Continuous Integration Status Code Quality: Python Total Alerts

Cement is an advanced Application Framework for Python, with a primary focus on Command Line Interfaces (CLI). Its goal is to introduce a standard, and feature-full platform for both simple and complex command line applications as well as support rapid development needs without sacrificing quality. Cement is flexible, and it's use cases span from the simplicity of a micro-framework to the complexity of a mega-framework. Whether it's a single file script, or a multi-tier application, Cement is the foundation you've been looking for.
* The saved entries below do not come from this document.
-- pv_equiv track=rewrite | github.com/manugrandio/artists-api | utils/passphrase.py | count_valid_basic_passphrases
-- ===== SOURCE A (Python) =====
-- def basic_passphrase_is_valid(passphrase):
--     words = passphrase.split()
--     return len(words) == len(set(words))
--
-- def count_valid_basic_passphrases(passphrases):
--     passphrases_list = passphrases.split("\n")
--     return len(
--         [
--             passphrase
--             for passphrase in passphrases_list
--             if basic_passphrase_is_valid(passphrase)
--         ]
--     )
-- ===== SOURCE B (Python) =====
-- def _has_adjacent_duplicate(words):
--     for prev, cur in zip(words, words[1:]):
--         if prev == cur:
--             return True
--     return False
--
--
-- def count_valid_basic_passphrases(passphrases):
--     count = 0
--     for line in passphrases.split("\n"):
--         if not _has_adjacent_duplicate(sorted(line.split())):
--             count += 1
--     return count
-- ===== Notes on version B (the rewrite author's own statement) =====
-- stated objective: alternative
-- what changed: Duplicate words in a line are detected by sorting the words and scanning once for equal adjacent neighbours (with an accumulator loop over lines), instead of comparing the word-list length to the size of a hash set inside a list comprehension.
import Mathlib
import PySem

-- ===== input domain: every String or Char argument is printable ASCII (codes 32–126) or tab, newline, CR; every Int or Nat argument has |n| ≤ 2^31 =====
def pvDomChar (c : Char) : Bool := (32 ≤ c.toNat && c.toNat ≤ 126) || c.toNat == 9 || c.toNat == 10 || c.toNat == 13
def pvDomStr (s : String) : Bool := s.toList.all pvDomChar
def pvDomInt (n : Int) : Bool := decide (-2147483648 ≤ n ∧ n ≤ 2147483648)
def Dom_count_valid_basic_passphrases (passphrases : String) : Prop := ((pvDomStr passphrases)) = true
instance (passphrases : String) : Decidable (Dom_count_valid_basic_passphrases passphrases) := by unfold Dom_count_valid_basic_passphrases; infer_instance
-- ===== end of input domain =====

-- B detects duplicate words per line by sorting the words and scanning adjacent pairs,
-- instead of A's length-vs-set-size comparison inside a comprehension (objective: alternative).


-- ===== PORT A =====
def basic_passphrase_is_valid (passphrase : String) : Bool :=
  let words := PySem.Str.split₀ passphrase
  decide (words.length = (PySem.Set.ofList words).length)

def count_valid_basic_passphrases (passphrases : String) : Int :=
  let passphrases_list := (PySem.Str.split? passphrases "\n").getD []
  ((passphrases_list.filter (fun passphrase => basic_passphrase_is_valid passphrase)).length : Int)

-- ===== PORT B =====
-- B's helper: scan the (sorted) word list once, comparing each element with its successor
def has_adjacent_duplicate : List String → Bool
  | prev :: cur :: rest => prev == cur || has_adjacent_duplicate (cur :: rest)
  | _ => false

def count_valid_basic_passphrases_alt (passphrases : String) : Int :=
  ((PySem.Str.split? passphrases "\n").getD []).foldl
    (fun count line =>
      if !has_adjacent_duplicate (PySem.List.sorted (PySem.Str.split₀ line) (fun x => x)) then
        count + 1
      else count)
    0

-- ===== PRECONDITION & SPEC =====
def Spec_count_valid_basic_passphrases (passphrases : String) (out : Int) : Prop := out = count_valid_basic_passphrases_alt passphrases
instance (passphrases : String) (out : Int) : Decidable (Spec_count_valid_basic_passphrases passphrases out) := by unfold Spec_count_valid_basic_passphrases; infer_instance

-- ===== CLAIM (what is proved, stated in full; the proofs are below) =====
def Claim_equal_count_valid_basic_passphrases : Prop := ∀ (passphrases : String), Dom_count_valid_basic_passphrases passphrases → Spec_count_valid_basic_passphrases passphrases (count_valid_basic_passphrases passphrases)

-- ===== LEMMAS AND PROOFS =====

-- |set(ws)| = |ws| exactly when ws has no duplicates
theorem len_ofList_eq_iff (xs : List String) :
    (PySem.Set.ofList xs).length = xs.length ↔ xs.Nodup := by
  induction xs with
  | nil => simp [PySem.Set.ofList]
  | cons x xs ih =>
    rw [PySem.Set.ofList_cons]
    have hle : (PySem.Set.discard (PySem.Set.ofList xs) x).length ≤ (PySem.Set.ofList xs).length :=
      List.length_filter_le _ _
    have hle2 : (PySem.Set.ofList xs).length ≤ xs.length := PySem.Set.length_ofList_le xs
    have hfilt : (PySem.Set.discard (PySem.Set.ofList xs) x).length = (PySem.Set.ofList xs).length
        ↔ ∀ a ∈ PySem.Set.ofList xs, (!a == x) = true := by
      simp [PySem.Set.discard,
        List.length_filter_eq_length_iff (p := fun y => !y == x) (l := PySem.Set.ofList xs)]
    constructor
    · intro h
      simp only [List.length_cons] at h
      have h1 : (PySem.Set.discard (PySem.Set.ofList xs) x).length = (PySem.Set.ofList xs).length := by omega
      have h2 : (PySem.Set.ofList xs).length = xs.length := by omega
      have hx : x ∉ xs := by
        intro hx
        have := hfilt.mp h1 x ((PySem.Set.mem_ofList _ _).mpr hx)
        simp at this
      exact List.nodup_cons.mpr ⟨hx, ih.mp h2⟩
    · intro h
      rcases List.nodup_cons.mp h with ⟨hx, hnd⟩
      have h1 : (PySem.Set.discard (PySem.Set.ofList xs) x).length = (PySem.Set.ofList xs).length := by
        apply hfilt.mpr
        intro a ha
        have : a ∈ xs := (PySem.Set.mem_ofList _ _).mp ha
        simp only [Bool.not_eq_eq_eq_not, Bool.not_true, beq_eq_false_iff_ne, ne_eq]
        intro h'; exact hx (h' ▸ this)
      have h2 := ih.mpr hnd
      simp only [List.length_cons]; omega

-- on a ≤-sorted list, no adjacent equal pair means no duplicates at all
theorem adjDup_false_iff_nodup (l : List String)
    (hp : l.Pairwise (fun a b => a ≤ b)) :
    has_adjacent_duplicate l = false ↔ l.Nodup := by
  induction l with
  | nil => simp [has_adjacent_duplicate]
  | cons a t ih =>
    cases t with
    | nil => simp [has_adjacent_duplicate]
    | cons b t' =>
      rcases List.pairwise_cons.mp hp with ⟨hab, hp'⟩
      rcases List.pairwise_cons.mp hp' with ⟨hbt, _⟩
      have hab' : a ≤ b := hab b (by simp)
      simp only [has_adjacent_duplicate, Bool.or_eq_false_iff, beq_eq_false_iff_ne, ne_eq]
      rw [ih hp']
      constructor
      · rintro ⟨hne, hnd⟩
        refine List.nodup_cons.mpr ⟨?_, hnd⟩
        intro hmem
        rcases List.mem_cons.mp hmem with h | h
        · exact hne h
        · exact hne (le_antisymm hab' (hbt a h))
      · intro h
        rcases List.nodup_cons.mp h with ⟨hmem, hnd⟩
        exact ⟨fun h' => hmem (h' ▸ List.mem_cons_self), hnd⟩

-- the per-line tests of A and B agree
theorem valid_eq (line : String) :
    (!has_adjacent_duplicate (PySem.List.sorted (PySem.Str.split₀ line) (fun x => x)))
      = basic_passphrase_is_valid line := by
  unfold basic_passphrase_is_valid
  set ws := PySem.Str.split₀ line with hws
  have hperm := PySem.List.sorted_perm ws (fun x => x) false
  have hp := PySem.List.sorted_pairwise ws (fun x => x)
  have h1 := adjDup_false_iff_nodup _ hp
  have h2 : (PySem.List.sorted ws (fun x => x)).Nodup ↔ ws.Nodup := hperm.nodup_iff
  have h3 := len_ofList_eq_iff ws
  by_cases hnd : ws.Nodup
  · simp [h1.mpr (h2.mpr hnd), (h3.mpr hnd).symm]
  · have : has_adjacent_duplicate (PySem.List.sorted ws (fun x => x)) = true := by
      by_contra h
      exact hnd (h2.mp (h1.mp (by simpa using h)))
    have hlen : ¬ ws.length = (PySem.Set.ofList ws).length := fun h => hnd (h3.mp h.symm)
    simp [this, hlen]

-- counting loop = length of filter
theorem foldl_count_eq (l : List String) (n : Int) :
    l.foldl (fun count line =>
        if !has_adjacent_duplicate (PySem.List.sorted (PySem.Str.split₀ line) (fun x => x)) then
          count + 1
        else count) n
      = n + ((l.filter (fun p => basic_passphrase_is_valid p)).length : Int) := by
  induction l generalizing n with
  | nil => simp
  | cons x xs ih =>
    simp only [List.foldl_cons, List.filter_cons, ih]
    rw [← valid_eq x]
    by_cases h : (!has_adjacent_duplicate (PySem.List.sorted (PySem.Str.split₀ x) (fun y => y))) = true
    · simp [h]; ring
    · simp at h; simp [h]

-- ===== VERDICT (by name: the statement is the Claim_ definition above) =====
theorem count_valid_basic_passphrases_spec : Claim_equal_count_valid_basic_passphrases := by
  intro passphrases _
  unfold Spec_count_valid_basic_passphrases count_valid_basic_passphrases count_valid_basic_passphrases_alt
  rw [foldl_count_eq]
  simp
The first commit to Git was on Dec 4, 2009. Since then, the framework has seen several iterations in design, and has continued to grow and improve since it's inception. Cement is the most stable, and complete framework for command line and backend application development.

Core Features

Cement core features include (but are not limited to):

  • Core pieces of the framework are customizable via handlers/interfaces
  • Handler system connects implementation classes with Interfaces
  • Extension handler interface to easily extend framework functionality
  • Config handler supports parsing multiple config files into one config
  • Argument handler parses command line arguments and merges with config
  • Log handler supports console and file logging
  • Plugin handler provides an interface to easily extend your application
  • Output handler interface renders return dictionaries to console
  • Cache handler interface adds caching support for improved performance
  • Controller handler supports sub-commands, and nested controllers
  • Hook support adds a bit of magic to apps and also ties into framework
  • Zero external dependencies* (not including optional extensions)
  • 100% test coverage (pytest)
  • 100% PEP8 compliant (flake8)
  • Extensive API Reference (sphinx)
  • Tested on Python 3.5+
  • Does not support Python 2.x

Some optional extensions that are shipped with the mainline Cement sources do require external dependencies. It is the responsibility of the application developer to include these dependencies along with their application, as Cement explicitly does not include them.

More Information

License

The Cement CLI Application Framework is Open Source and is distributed under the BSD License (three clause). Please see the LICENSE file included with this software.

Development

Docker

This project includes a docker-compose configuration that sets up all required services, and dependencies for development and testing. This is the recommended path for local development, and is the only fully supported option.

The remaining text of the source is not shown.